Respeto profundamente la profesión de periodista. Tanto la valoro que, cada vez que alguien me llama periodista, rápidamente niego aceptar esa actividad como propia. Casi siempre respondo que soy opinólogo y que me dedico a dar mi opinión. De ninguna manera me gusta usurpar la figura del periodista, porque estoy convencido de que esa actividad requiere una vocación y un llamado distintos. El periodista busca la verdad y se despoja de cargas ideológicas para alcanzar ese objetivo. Desgraciadamente, hay muchos que van por la vida mancillando el buen nombre de esta profesión.
En las conferencias matutinas presidenciales, instauradas en el sexenio pasado, encontramos una fauna de caricaturas que se autodenominan periodistas. Muchos de ellos son paleros venidos a más y otros tantos remedos de “lamesuelas” sin recato. En medio de este zoológico de criaturas rastreras sobresale un caricato que se hace llamar Lord Moleculín (no lo menciono por su nombre por dos motivos: primero, él eligió ese mote para presentarse ante el público; segundo, darle un nombre es humanizar a la miseria).
Entiendo que escribir sobre este personaje es darle más visibilidad; sin embargo, lo ocurrido la semana pasada merece confrontar sin tapujos el circo de propaganda que son las conferencias presidenciales. El señor moleculín decidió tomar la palabra. En medio de sus conocidos arranques de zalamería, opinó sobre la violencia en Sinaloa. Aseguró que viajó por el estado de forma segura y sin contratiempos, culpó a la prensa de alterar la realidad y se atrevió a afirmar que la vida nocturna en Culiacán era normal. Terminó diciendo que los empresarios no veían nada malo en la situación actual y que las cosas estaban mejorando a ritmos acelerados. En menos de una semana, la presidencia se encargó de minimizar la violencia en Sinaloa. Primero, la presidenta aseguró que el problema era el desempleo y no la sequía. Días después, enviaron al estado a una de las mascotas favoritas del régimen.

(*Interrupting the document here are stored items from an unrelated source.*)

-- pv_equiv track=rewrite | github.com/spsanps/nanoSmol | fVLM/scripts/archive/find_crossover.py | flops_query_attention
-- ===== SOURCE A (Python) =====
-- DINO_DIM = 384
--
-- def flops_linear(in_dim, out_dim, batch=1):
--     return 2 * batch * in_dim * out_dim
--
-- def flops_query_attention(num_patches, query_layers=12):
--     """Query attention cost. Can vary number of layers."""
--     total = 0
--     for _ in range(query_layers):
--         q_proj = flops_linear(DINO_DIM, DINO_DIM, 1)
--         kv_proj = 2 * flops_linear(DINO_DIM, DINO_DIM, num_patches)
--         scores = 2 * 1 * num_patches * DINO_DIM
--         weighted = 2 * 1 * num_patches * DINO_DIM
--         out_proj = flops_linear(DINO_DIM, DINO_DIM, 1)
--         total += q_proj + kv_proj + scores + weighted + out_proj
--     return total
-- ===== SOURCE B (Python) =====
-- DINO_DIM = 384
--
-- def flops_query_attention(num_patches, query_layers=12):
--     """Closed form: every layer costs the same, so multiply by the layer count."""
--     layers = max(query_layers, 0)
--     per_layer = 4 * DINO_DIM * DINO_DIM + (4 * DINO_DIM * DINO_DIM + 4 * DINO_DIM) * num_patches
--     return layers * per_layer
-- ===== Notes on version B (the rewrite author's own statement) =====
-- stated objective: faster
-- what changed: Replaced the per-layer loop (which adds the same layer-constant cost each iteration) by the closed form max(query_layers,0) * per_layer_cost.
import Mathlib
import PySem

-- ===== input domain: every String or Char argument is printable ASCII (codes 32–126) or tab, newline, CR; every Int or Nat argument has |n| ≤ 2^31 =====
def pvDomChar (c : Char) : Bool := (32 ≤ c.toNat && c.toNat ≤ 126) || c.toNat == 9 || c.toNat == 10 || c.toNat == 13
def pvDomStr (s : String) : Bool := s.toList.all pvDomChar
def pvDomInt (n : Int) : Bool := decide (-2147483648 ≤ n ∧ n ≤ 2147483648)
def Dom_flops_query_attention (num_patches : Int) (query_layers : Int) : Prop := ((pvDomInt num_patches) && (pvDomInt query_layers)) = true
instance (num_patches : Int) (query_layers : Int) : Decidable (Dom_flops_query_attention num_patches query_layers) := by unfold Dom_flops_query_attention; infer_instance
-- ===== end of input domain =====

-- B replaces the per-layer loop by a closed form (layer count times per-layer cost): asymptotically faster.
-- ===== PORT A =====
def DINO_DIM : Int := 384

def flops_linear (in_dim : Int) (out_dim : Int) (batch : Int) : Int :=
  2 * batch * in_dim * out_dim

def flops_query_attention (num_patches : Int) (query_layers : Int) : Int :=
  (PySem.List.pyRange 0 query_layers 1).foldl
    (fun total _ =>
      let q_proj := flops_linear DINO_DIM DINO_DIM 1
      let kv_proj := 2 * flops_linear DINO_DIM DINO_DIM num_patches
      let scores := 2 * 1 * num_patches * DINO_DIM
      let weighted := 2 * 1 * num_patches * DINO_DIM
      let out_proj := flops_linear DINO_DIM DINO_DIM 1
      total + (q_proj + kv_proj + scores + weighted + out_proj))
    0

-- ===== PORT B =====
def flops_query_attention_alt (num_patches : Int) (query_layers : Int) : Int :=
  let layers := max query_layers 0
  let per_layer := 4 * DINO_DIM * DINO_DIM + (4 * DINO_DIM * DINO_DIM + 4 * DINO_DIM) * num_patches
  layers * per_layer

-- ===== PRECONDITION & SPEC =====
def Spec_flops_query_attention (num_patches : Int) (query_layers : Int) (out : Int) : Prop := out = flops_query_attention_alt num_patches query_layers
instance (num_patches : Int) (query_layers : Int) (out : Int) : Decidable (Spec_flops_query_attention num_patches query_layers out) := by unfold Spec_flops_query_attention; infer_instance

-- ===== CLAIM (what is proved, stated in full; the proofs are below) =====
def Claim_equal_flops_query_attention : Prop := ∀ (num_patches : Int) (query_layers : Int), Dom_flops_query_attention num_patches query_layers → Spec_flops_query_attention num_patches query_layers (flops_query_attention num_patches query_layers)

-- ===== LEMMAS AND PROOFS =====

-- ===== VERDICT (by name: the statement is the Claim_ definition above) =====
-- the loop adds a fixed constant c each iteration: foldl = length * c + init
theorem foldl_add_const (c : Int) (l : List Int) (init : Int) :
    l.foldl (fun t _ => t + c) init = init + l.length * c := by
  induction l generalizing init with
  | nil => simp
  | cons x xs ih => simp [List.foldl, ih]; ring

theorem flops_query_attention_spec : Claim_equal_flops_query_attention := by
  intro n q _
  unfold Spec_flops_query_attention flops_query_attention flops_query_attention_alt
  rw [foldl_add_const]
  simp [PySem.List.length_pyRange_one, DINO_DIM, flops_linear]
  left; ring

La intervención de este payaso sin risas no sorprendió. Su función es defender al régimen a como dé lugar, pero ocurrió algo inesperado. Horas después de los arrebatos propagandísticos del Lord de la lamida, los empresarios sinaloenses salieron a desmentirlo. Mostraron una carta donde solicitaban a la presidencia una cita con carácter de urgencia para explicar la difícil situación en la entidad. Los aludidos fueron más allá: algunos presidentes de cámaras empresariales se reunieron con el moleculero para contarle las penurias que padecen en Culiacán. Los relatos indican que el moleculón se sorprendió mucho por la situación y mostró genuina preocupación; se ofreció a ser puente con la presidencia y gestionar algún tipo de apoyo. Entregaron la carta y se despidieron con la promesa de una respuesta favorable.
Algo pasó al llegar a la Ciudad de México. La caricatura de persona se desdijo de su promesa. No presentó ninguna carta. Fue más allá: mintió sobre lo que dijeron sus entrevistados. Las conferencias presidenciales son una farsa. No sirven para informar; son horas de propaganda a costa del bolsillo de los mexicanos. Lo que debería ser un puente con la sociedad se ha convertido en un púlpito para defender al régimen.
El moleculero no tiene la talla para actuar por iniciativa propia. Es un simple personaje que obedece el diseño del aparato de propaganda. A sus dueños no les gustó la carta de los sinaloenses, y el moleculero tuvo que cambiar su narrativa, dejando colgados de la brocha a quienes pidieron su apoyo.
Los bufones de la antigüedad eran de los pocos que tenían permiso para burlarse del rey. Muchos llevaban la verdad del pueblo a los poderosos mediante bromas, usando el arma de la risa en favor de los oprimidos. Los bufones de hoy, ante nuestros reyes, son todo lo contrario: se ríen de la sociedad con el permiso del poder.
Entiendo que esta columna pueda parecer desagradable y grotesca para muchos; sin embargo, no puede ser de otra manera cuando juegan con el dolor de los sinaloenses. Es indignante que el régimen y sus acólitos intenten presentar la muerte y la destrucción de una sociedad como algo inexistente o como una mera conjura para desprestigiar al gobierno.
Por lo pronto, a todos los moleculones del mundo les pedimos respeto. Busquen otras causas por las cuales arrastrarse y lamer suelas. Los sinaloenses estamos dolidos; si no quieren ayudar, no estorben. Dejen a sus mascotas encerradas y eviten usarnos como propaganda. Miles de muertos y desaparecidos no están para ser material de los paleros.
¿Usted qué opina, amable lector? ¿Qué piensa del Molécula?